(PROBLEM TO WORK ON): Repeat exactly the lines below that lie between the line with "rw [hl, ih, harg]" and the line with "simp [pvLoopA, hop, hcl]", counting both of those lines as part of the answer.

(AVAILABLE DATA):
++++++++++
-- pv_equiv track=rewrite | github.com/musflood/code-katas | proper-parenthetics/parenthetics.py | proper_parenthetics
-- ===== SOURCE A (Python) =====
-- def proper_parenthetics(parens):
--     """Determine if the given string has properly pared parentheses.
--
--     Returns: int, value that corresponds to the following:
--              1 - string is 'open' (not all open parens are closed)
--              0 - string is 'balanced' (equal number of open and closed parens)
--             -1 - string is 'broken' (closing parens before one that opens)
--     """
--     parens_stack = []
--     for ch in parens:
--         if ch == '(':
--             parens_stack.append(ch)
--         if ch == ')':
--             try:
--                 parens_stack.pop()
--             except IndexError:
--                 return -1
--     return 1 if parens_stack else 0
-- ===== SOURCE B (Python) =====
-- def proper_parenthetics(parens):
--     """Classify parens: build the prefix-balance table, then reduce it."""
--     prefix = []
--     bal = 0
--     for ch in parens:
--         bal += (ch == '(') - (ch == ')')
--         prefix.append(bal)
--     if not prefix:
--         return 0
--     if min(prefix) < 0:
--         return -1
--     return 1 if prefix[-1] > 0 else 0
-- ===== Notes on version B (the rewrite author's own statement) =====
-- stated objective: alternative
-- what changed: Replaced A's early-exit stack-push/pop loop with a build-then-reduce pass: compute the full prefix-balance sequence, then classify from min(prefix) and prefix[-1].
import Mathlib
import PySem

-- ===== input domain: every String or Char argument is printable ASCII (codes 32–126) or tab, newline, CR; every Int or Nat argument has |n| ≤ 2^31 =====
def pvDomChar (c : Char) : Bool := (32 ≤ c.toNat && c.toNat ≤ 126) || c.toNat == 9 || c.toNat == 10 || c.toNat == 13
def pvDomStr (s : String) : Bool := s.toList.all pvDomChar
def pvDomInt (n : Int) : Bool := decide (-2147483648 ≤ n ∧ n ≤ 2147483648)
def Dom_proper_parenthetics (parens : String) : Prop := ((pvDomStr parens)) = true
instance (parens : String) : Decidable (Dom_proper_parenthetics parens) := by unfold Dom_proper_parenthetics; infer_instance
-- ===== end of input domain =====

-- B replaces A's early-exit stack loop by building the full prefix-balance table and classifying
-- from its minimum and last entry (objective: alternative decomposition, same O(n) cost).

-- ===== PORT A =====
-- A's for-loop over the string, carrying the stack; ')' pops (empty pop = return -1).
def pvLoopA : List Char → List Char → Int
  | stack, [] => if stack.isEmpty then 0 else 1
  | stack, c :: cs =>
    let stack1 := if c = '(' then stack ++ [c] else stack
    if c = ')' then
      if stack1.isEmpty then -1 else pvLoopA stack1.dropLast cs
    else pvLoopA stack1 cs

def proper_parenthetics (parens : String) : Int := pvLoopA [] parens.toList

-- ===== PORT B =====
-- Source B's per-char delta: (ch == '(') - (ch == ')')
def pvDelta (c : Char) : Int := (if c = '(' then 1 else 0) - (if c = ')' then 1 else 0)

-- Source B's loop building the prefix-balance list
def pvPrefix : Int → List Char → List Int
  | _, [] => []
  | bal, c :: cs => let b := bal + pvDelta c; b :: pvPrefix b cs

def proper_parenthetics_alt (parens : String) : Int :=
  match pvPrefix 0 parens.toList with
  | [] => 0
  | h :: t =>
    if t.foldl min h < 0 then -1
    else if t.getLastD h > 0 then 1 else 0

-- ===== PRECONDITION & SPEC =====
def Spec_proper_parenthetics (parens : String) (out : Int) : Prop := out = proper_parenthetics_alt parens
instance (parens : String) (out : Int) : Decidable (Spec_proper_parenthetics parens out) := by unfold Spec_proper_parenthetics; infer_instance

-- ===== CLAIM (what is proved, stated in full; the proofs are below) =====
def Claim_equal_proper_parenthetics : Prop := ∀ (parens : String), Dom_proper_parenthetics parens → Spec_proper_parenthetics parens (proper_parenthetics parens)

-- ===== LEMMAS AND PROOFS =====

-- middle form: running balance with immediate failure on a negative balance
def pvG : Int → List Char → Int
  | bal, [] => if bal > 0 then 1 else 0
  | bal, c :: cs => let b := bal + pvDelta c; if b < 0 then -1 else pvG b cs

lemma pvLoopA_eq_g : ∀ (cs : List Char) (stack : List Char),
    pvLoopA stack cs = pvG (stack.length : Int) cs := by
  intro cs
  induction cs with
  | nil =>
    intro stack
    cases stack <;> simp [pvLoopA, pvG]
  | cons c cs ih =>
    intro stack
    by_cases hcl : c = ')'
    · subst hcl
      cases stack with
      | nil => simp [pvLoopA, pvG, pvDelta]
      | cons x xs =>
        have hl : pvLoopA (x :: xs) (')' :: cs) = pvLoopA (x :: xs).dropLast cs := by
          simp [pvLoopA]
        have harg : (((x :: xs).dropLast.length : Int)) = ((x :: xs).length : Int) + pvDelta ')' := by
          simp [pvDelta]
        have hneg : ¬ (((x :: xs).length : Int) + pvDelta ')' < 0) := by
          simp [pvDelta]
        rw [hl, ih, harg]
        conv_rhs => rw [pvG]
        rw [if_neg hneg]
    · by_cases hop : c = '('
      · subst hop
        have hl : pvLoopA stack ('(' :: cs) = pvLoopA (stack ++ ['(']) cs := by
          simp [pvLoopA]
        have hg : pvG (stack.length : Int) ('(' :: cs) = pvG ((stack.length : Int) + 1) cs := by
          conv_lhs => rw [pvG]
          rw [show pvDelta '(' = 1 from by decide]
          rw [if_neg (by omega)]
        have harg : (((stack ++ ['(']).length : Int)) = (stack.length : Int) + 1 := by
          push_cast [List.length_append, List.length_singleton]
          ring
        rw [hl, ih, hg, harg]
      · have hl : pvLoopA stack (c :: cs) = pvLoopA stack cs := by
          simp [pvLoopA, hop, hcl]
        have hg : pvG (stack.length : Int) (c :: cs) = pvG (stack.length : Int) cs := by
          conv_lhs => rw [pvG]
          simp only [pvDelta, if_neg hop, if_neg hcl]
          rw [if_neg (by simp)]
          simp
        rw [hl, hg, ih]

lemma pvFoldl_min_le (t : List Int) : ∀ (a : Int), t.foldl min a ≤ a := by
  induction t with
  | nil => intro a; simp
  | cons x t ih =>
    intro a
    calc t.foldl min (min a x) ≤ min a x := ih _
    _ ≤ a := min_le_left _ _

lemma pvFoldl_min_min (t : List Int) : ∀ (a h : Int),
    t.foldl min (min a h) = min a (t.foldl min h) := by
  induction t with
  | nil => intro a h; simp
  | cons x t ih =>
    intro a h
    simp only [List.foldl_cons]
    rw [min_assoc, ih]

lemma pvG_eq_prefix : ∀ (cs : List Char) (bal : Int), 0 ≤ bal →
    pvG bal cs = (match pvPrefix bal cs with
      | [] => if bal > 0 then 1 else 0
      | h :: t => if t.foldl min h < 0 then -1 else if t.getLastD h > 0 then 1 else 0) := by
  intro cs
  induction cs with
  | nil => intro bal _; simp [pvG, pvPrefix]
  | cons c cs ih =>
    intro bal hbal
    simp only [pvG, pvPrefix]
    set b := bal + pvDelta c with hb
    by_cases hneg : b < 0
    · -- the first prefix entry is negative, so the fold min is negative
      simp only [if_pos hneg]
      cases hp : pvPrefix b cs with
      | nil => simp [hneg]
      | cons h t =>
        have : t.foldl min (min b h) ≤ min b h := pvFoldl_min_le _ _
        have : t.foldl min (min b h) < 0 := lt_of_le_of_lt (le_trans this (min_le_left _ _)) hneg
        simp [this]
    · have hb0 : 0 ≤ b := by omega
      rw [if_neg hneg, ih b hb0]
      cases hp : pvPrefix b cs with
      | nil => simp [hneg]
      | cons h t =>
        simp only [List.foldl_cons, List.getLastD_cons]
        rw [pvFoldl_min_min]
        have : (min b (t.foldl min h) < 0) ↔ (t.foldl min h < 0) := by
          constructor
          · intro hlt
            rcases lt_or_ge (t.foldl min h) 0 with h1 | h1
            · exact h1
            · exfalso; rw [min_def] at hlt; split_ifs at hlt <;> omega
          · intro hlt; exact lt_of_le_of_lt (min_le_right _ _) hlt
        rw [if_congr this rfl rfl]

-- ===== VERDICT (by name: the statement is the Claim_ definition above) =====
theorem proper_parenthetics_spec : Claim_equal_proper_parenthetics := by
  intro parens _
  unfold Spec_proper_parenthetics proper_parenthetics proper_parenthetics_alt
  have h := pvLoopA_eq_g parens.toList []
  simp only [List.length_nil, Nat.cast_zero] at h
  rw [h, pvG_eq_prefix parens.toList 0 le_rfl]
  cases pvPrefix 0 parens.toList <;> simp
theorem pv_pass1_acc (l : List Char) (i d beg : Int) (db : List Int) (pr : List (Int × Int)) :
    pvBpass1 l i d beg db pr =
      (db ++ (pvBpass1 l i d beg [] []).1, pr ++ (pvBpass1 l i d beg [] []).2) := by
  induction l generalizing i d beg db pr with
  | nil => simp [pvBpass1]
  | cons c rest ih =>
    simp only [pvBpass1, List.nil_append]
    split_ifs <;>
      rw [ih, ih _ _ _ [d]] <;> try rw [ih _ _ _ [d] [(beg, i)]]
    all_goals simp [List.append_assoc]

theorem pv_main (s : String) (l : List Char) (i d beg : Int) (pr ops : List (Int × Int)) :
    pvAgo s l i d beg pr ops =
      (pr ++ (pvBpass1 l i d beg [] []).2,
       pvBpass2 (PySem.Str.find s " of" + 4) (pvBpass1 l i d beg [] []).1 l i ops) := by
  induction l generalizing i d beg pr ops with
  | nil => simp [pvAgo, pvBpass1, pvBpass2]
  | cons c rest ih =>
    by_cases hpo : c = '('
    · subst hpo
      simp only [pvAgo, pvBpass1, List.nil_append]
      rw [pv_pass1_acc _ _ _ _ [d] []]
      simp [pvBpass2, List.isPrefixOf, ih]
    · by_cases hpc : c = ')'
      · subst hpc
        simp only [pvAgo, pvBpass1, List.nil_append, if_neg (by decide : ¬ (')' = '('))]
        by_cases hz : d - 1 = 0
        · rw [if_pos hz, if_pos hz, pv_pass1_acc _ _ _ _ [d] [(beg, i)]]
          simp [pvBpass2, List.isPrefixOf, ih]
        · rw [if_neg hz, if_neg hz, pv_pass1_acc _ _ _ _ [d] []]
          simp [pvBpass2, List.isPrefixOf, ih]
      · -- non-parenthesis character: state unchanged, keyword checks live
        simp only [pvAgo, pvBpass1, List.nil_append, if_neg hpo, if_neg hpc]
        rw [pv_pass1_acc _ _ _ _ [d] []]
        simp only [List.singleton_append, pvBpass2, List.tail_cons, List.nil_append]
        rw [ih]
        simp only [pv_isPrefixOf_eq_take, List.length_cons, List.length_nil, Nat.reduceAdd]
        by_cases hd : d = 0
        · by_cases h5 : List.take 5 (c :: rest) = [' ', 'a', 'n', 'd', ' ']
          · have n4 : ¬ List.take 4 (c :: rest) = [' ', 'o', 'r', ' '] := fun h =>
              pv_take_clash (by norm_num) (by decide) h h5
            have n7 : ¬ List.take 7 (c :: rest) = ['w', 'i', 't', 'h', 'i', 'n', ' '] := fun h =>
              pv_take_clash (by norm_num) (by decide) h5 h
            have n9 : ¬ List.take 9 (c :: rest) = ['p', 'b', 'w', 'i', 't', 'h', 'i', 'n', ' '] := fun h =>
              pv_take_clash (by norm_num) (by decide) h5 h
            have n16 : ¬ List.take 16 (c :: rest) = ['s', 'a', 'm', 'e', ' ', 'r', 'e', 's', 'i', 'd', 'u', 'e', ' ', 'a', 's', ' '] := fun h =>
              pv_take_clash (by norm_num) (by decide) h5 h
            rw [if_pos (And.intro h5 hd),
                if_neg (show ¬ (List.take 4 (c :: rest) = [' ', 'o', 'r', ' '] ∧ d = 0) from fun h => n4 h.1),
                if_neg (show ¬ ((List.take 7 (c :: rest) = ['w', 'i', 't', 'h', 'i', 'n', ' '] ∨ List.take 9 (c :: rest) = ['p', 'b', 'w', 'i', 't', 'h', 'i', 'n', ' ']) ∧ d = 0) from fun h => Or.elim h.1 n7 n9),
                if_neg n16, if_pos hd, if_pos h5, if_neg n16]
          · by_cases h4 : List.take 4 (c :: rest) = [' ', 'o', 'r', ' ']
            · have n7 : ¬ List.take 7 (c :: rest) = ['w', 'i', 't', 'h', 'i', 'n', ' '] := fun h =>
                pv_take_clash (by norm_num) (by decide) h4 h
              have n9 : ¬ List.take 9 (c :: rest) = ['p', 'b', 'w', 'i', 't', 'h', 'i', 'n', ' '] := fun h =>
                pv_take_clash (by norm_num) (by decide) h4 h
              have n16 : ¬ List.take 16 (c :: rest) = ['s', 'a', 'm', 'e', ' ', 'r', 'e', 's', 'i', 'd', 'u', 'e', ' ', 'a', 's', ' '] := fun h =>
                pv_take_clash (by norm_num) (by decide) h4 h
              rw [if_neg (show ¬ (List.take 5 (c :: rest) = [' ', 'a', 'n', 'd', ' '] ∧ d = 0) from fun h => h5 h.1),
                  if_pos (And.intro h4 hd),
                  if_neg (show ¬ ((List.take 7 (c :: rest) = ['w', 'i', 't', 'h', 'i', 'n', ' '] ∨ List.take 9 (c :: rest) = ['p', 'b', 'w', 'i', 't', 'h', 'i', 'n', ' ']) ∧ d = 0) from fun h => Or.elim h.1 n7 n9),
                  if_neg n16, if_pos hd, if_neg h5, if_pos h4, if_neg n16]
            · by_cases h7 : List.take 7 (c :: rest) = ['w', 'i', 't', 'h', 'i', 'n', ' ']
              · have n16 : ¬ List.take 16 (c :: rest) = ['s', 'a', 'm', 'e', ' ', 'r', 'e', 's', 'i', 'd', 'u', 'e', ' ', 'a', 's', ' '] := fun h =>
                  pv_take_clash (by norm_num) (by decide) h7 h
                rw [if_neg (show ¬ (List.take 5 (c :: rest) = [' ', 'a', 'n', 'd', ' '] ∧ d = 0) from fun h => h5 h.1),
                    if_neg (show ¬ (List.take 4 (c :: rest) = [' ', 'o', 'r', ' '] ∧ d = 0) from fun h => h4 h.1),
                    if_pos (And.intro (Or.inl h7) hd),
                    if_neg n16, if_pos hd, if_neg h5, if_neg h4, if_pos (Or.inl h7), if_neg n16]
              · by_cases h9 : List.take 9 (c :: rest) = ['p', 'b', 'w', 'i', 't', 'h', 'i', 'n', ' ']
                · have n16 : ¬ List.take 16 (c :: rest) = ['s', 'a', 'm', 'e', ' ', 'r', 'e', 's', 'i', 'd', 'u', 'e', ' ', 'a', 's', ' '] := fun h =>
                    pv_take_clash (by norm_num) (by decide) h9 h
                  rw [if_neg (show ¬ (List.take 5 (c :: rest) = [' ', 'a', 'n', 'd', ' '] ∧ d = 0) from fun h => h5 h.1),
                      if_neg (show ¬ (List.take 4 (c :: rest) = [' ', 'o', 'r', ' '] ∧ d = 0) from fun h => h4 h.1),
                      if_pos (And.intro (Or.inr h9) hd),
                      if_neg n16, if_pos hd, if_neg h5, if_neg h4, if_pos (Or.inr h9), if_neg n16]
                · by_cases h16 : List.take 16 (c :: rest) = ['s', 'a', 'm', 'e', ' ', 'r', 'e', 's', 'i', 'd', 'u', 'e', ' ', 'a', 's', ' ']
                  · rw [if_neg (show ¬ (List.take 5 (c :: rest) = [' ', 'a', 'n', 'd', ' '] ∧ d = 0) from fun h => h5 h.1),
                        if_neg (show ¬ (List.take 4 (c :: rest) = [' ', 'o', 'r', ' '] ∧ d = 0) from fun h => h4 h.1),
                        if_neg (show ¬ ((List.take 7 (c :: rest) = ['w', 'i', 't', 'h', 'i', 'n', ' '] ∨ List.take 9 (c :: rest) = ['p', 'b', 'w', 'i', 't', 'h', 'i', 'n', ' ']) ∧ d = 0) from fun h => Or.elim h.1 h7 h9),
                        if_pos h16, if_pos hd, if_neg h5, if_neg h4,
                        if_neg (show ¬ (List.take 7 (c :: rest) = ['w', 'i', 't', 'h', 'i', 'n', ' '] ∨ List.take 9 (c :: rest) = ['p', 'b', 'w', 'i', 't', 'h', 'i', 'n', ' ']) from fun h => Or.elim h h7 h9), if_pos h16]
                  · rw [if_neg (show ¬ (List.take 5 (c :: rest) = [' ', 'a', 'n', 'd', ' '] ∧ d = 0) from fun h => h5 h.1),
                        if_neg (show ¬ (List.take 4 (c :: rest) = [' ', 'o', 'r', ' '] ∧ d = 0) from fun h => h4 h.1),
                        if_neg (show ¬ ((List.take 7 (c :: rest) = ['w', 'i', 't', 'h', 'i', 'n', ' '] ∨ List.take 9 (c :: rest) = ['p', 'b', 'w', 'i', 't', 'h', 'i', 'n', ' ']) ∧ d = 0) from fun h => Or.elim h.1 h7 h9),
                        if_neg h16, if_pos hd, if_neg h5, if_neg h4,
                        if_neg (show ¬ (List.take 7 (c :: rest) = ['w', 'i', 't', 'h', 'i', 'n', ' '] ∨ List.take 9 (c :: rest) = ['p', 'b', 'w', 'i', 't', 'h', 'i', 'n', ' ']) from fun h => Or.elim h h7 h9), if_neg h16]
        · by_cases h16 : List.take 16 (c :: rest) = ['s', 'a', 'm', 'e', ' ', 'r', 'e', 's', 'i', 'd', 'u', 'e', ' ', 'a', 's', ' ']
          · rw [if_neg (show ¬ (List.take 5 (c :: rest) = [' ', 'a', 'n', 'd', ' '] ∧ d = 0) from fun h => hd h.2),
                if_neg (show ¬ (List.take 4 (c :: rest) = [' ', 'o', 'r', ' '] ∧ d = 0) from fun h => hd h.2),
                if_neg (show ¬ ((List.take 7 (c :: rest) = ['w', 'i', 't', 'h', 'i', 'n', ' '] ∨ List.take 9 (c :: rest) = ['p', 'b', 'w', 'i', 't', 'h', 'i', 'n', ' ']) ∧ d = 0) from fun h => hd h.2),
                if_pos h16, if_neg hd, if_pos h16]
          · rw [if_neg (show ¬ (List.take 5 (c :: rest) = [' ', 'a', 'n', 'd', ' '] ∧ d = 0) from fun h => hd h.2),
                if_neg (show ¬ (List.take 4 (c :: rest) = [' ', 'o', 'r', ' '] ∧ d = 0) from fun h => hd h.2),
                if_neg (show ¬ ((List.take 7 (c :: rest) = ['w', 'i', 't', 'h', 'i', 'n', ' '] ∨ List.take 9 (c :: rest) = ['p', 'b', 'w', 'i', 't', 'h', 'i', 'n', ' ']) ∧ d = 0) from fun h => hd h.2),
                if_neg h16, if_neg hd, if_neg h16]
++++++++++
(WORKED SOLUTION):
        rw [hl, ih, harg]
        conv_rhs => rw [pvG]
        rw [if_neg hneg]
    · by_cases hop : c = '('
      · subst hop
        have hl : pvLoopA stack ('(' :: cs) = pvLoopA (stack ++ ['(']) cs := by
          simp [pvLoopA]
        have hg : pvG (stack.length : Int) ('(' :: cs) = pvG ((stack.length : Int) + 1) cs := by
          conv_lhs => rw [pvG]
          rw [show pvDelta '(' = 1 from by decide]
          rw [if_neg (by omega)]
        have harg : (((stack ++ ['(']).length : Int)) = (stack.length : Int) + 1 := by
          push_cast [List.length_append, List.length_singleton]
          ring
        rw [hl, ih, hg, harg]
      · have hl : pvLoopA stack (c :: cs) = pvLoopA stack cs := by
          simp [pvLoopA, hop, hcl]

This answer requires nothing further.